theorem get_removable_cells_spec : Claim_equal_get_removable_cells := by
  unfold Claim_equal_get_removable_cells
  intro grid _ hpre
  unfold Spec_get_removable_cells Pre_get_removable_cells at *
  simp only [get_removable_cells, get_removable_cells_alt]
  rw [pvC_eq]
  have hrep : List.replicate ((((grid.headD []).length : Int)) + 1).toNat (0:Int)
      = (List.range ((grid.headD []).length + 1)).map (fun _ => (0:Int)) := by
    rw [List.map_const', List.length_range, show ((((grid.headD []).length : Int)) + 1).toNat
        = (grid.headD []).length + 1 by omega]
  rw [hrep]
  have hP := pvOuter (grid.headD []).length grid [] (fun _ => (0:Int)) rfl
  simp only [List.nil_append] at hP
  have hP1 := congrArg Prod.fst hP
  rw [hP1]
  apply PySem.List.foldl_congr_mem
  intro acc r hrmem
  obtain ⟨hr0, hrR⟩ := PySem.List.mem_pyRange_one.mp hrmem
  rw [PySem.List.len_eq] at hrR
  have hg : PySem.List.pyGetD grid r [] = grid[r.toNat] :=
    PySem.List.pyGetD_eq_getElem grid [] hr0 (by omega)
  have hW : PySem.List.len (PySem.List.pyGetD grid r []) = ((grid.headD []).length : Int) := by
    rw [hg, PySem.List.len_eq, hpre _ (List.getElem_mem (by omega))]
  rw [hW]
  apply PySem.List.foldl_congr_mem
  intro acc2 c hcmem
  obtain ⟨hc0, hcR⟩ := PySem.List.mem_pyRange_one.mp hcmem
  obtain ⟨rn, rfl⟩ := Int.eq_ofNat_of_zero_le hr0
  obtain ⟨cn, rfl⟩ := Int.eq_ofNat_of_zero_le hc0
  have hrn : rn < grid.length := by omega
  have hcn : cn < (grid.headD []).length := by exact_mod_cast hcR
  by_cases hdot : PySem.List.pyGetD (PySem.List.pyGetD grid (rn:Int) []) (cn:Int) "" = "."
  · rw [if_pos hdot, if_pos hdot]
  · rw [if_neg hdot, if_neg hdot]
    rw [PySem.List.len_eq,
        show min ((rn:Int) + 2) ((grid.length:Int)) = ((min (rn+2) grid.length : Nat) : Int) by omega,
        show max ((rn:Int) - 1) 0 = (((rn-1 : Nat)) : Int) by omega,
        show min ((cn:Int) + 2) (((grid.headD []).length:Int)) = ((min (cn+2) (grid.headD []).length : Nat) : Int) by omega,
        show max ((cn:Int) - 1) 0 = (((cn-1 : Nat)) : Int) by omega]
    rw [pvPAt grid _ _ _ (by omega) (by omega), pvPAt grid _ _ _ (by omega) (by omega),
        pvPAt grid _ _ _ (by omega) (by omega), pvPAt grid _ _ _ (by omega) (by omega)]
    have hQ := pvQuery grid (grid.headD []).length hpre rn cn
    have hG := pvGap_eq grid (grid.headD []).length hpre (rn:Int) (cn:Int) (by omega)
      (by omega) (by omega) (by exact_mod_cast hcR)
    have hS := pvSelf grid (grid.headD []).length hpre (rn:Int) (cn:Int) (by omega)
      (by omega) (by omega) (by exact_mod_cast hcR)
    by_cases hat : PySem.List.pyGetD (PySem.List.pyGetD grid (rn:Int) []) (cn:Int) "" = "@"
    · rw [if_pos hat]
      rw [if_pos hat] at hS
      have : get_adjacent_papers grid (rn:Int) (cn:Int) =
          pvPref grid (min (rn+2) grid.length) (min (cn+2) (grid.headD []).length)
            - pvPref grid (rn-1) (min (cn+2) (grid.headD []).length)
            - pvPref grid (min (rn+2) grid.length) (cn-1) + pvPref grid (rn-1) (cn-1) - 1 := by
        rw [hQ, pvRowW_split, pvRowW_split, pvRowW_split, hG, ← hS]
        ring
      rw [this]
    · rw [if_neg hat]
      rw [if_neg hat] at hS
      have : get_adjacent_papers grid (rn:Int) (cn:Int) =
          pvPref grid (min (rn+2) grid.length) (min (cn+2) (grid.headD []).length)
            - pvPref grid (rn-1) (min (cn+2) (grid.headD []).length)
            - pvPref grid (min (rn+2) grid.length) (cn-1) + pvPref grid (rn-1) (cn-1) := by
        rw [hQ, pvRowW_split, pvRowW_split, pvRowW_split, hG]
        have := hS
        linarith
      rw [this]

**WHAT TO DO:**
From top to bottom, reproduce the material exactly.

**SOLUTION BELOW:**
theorem get_removable_cells_spec : Claim_equal_get_removable_cells := by
  unfold Claim_equal_get_removable_cells
  intro grid _ hpre
  unfold Spec_get_removable_cells Pre_get_removable_cells at *
  simp only [get_removable_cells, get_removable_cells_alt]
  rw [pvC_eq]
  have hrep : List.replicate ((((grid.headD []).length : Int)) + 1).toNat (0:Int)
      = (List.range ((grid.headD []).length + 1)).map (fun _ => (0:Int)) := by
    rw [List.map_const', List.length_range, show ((((grid.headD []).length : Int)) + 1).toNat
        = (grid.headD []).length + 1 by omega]
  rw [hrep]
  have hP := pvOuter (grid.headD []).length grid [] (fun _ => (0:Int)) rfl
  simp only [List.nil_append] at hP
  have hP1 := congrArg Prod.fst hP
  rw [hP1]
  apply PySem.List.foldl_congr_mem
  intro acc r hrmem
  obtain ⟨hr0, hrR⟩ := PySem.List.mem_pyRange_one.mp hrmem
  rw [PySem.List.len_eq] at hrR
  have hg : PySem.List.pyGetD grid r [] = grid[r.toNat] :=
    PySem.List.pyGetD_eq_getElem grid [] hr0 (by omega)
  have hW : PySem.List.len (PySem.List.pyGetD grid r []) = ((grid.headD []).length : Int) := by
    rw [hg, PySem.List.len_eq, hpre _ (List.getElem_mem (by omega))]
  rw [hW]
  apply PySem.List.foldl_congr_mem
  intro acc2 c hcmem
  obtain ⟨hc0, hcR⟩ := PySem.List.mem_pyRange_one.mp hcmem
  obtain ⟨rn, rfl⟩ := Int.eq_ofNat_of_zero_le hr0
  obtain ⟨cn, rfl⟩ := Int.eq_ofNat_of_zero_le hc0
  have hrn : rn < grid.length := by omega
  have hcn : cn < (grid.headD []).length := by exact_mod_cast hcR
  by_cases hdot : PySem.List.pyGetD (PySem.List.pyGetD grid (rn:Int) []) (cn:Int) "" = "."
  · rw [if_pos hdot, if_pos hdot]
  · rw [if_neg hdot, if_neg hdot]
    rw [PySem.List.len_eq,
        show min ((rn:Int) + 2) ((grid.length:Int)) = ((min (rn+2) grid.length : Nat) : Int) by omega,
        show max ((rn:Int) - 1) 0 = (((rn-1 : Nat)) : Int) by omega,
        show min ((cn:Int) + 2) (((grid.headD []).length:Int)) = ((min (cn+2) (grid.headD []).length : Nat) : Int) by omega,
        show max ((cn:Int) - 1) 0 = (((cn-1 : Nat)) : Int) by omega]
    rw [pvPAt grid _ _ _ (by omega) (by omega), pvPAt grid _ _ _ (by omega) (by omega),
        pvPAt grid _ _ _ (by omega) (by omega), pvPAt grid _ _ _ (by omega) (by omega)]
    have hQ := pvQuery grid (grid.headD []).length hpre rn cn
    have hG := pvGap_eq grid (grid.headD []).length hpre (rn:Int) (cn:Int) (by omega)
      (by omega) (by omega) (by exact_mod_cast hcR)
    have hS := pvSelf grid (grid.headD []).length hpre (rn:Int) (cn:Int) (by omega)
      (by omega) (by omega) (by exact_mod_cast hcR)
    by_cases hat : PySem.List.pyGetD (PySem.List.pyGetD grid (rn:Int) []) (cn:Int) "" = "@"
    · rw [if_pos hat]
      rw [if_pos hat] at hS
      have : get_adjacent_papers grid (rn:Int) (cn:Int) =
          pvPref grid (min (rn+2) grid.length) (min (cn+2) (grid.headD []).length)
            - pvPref grid (rn-1) (min (cn+2) (grid.headD []).length)
            - pvPref grid (min (rn+2) grid.length) (cn-1) + pvPref grid (rn-1) (cn-1) - 1 := by
        rw [hQ, pvRowW_split, pvRowW_split, pvRowW_split, hG, ← hS]
        ring
      rw [this]
    · rw [if_neg hat]
      rw [if_neg hat] at hS
      have : get_adjacent_papers grid (rn:Int) (cn:Int) =
          pvPref grid (min (rn+2) grid.length) (min (cn+2) (grid.headD []).length)
            - pvPref grid (rn-1) (min (cn+2) (grid.headD []).length)
            - pvPref grid (min (rn+2) grid.length) (cn-1) + pvPref grid (rn-1) (cn-1) := by
        rw [hQ, pvRowW_split, pvRowW_split, pvRowW_split, hG]
        have := hS
        linarith
      rw [this]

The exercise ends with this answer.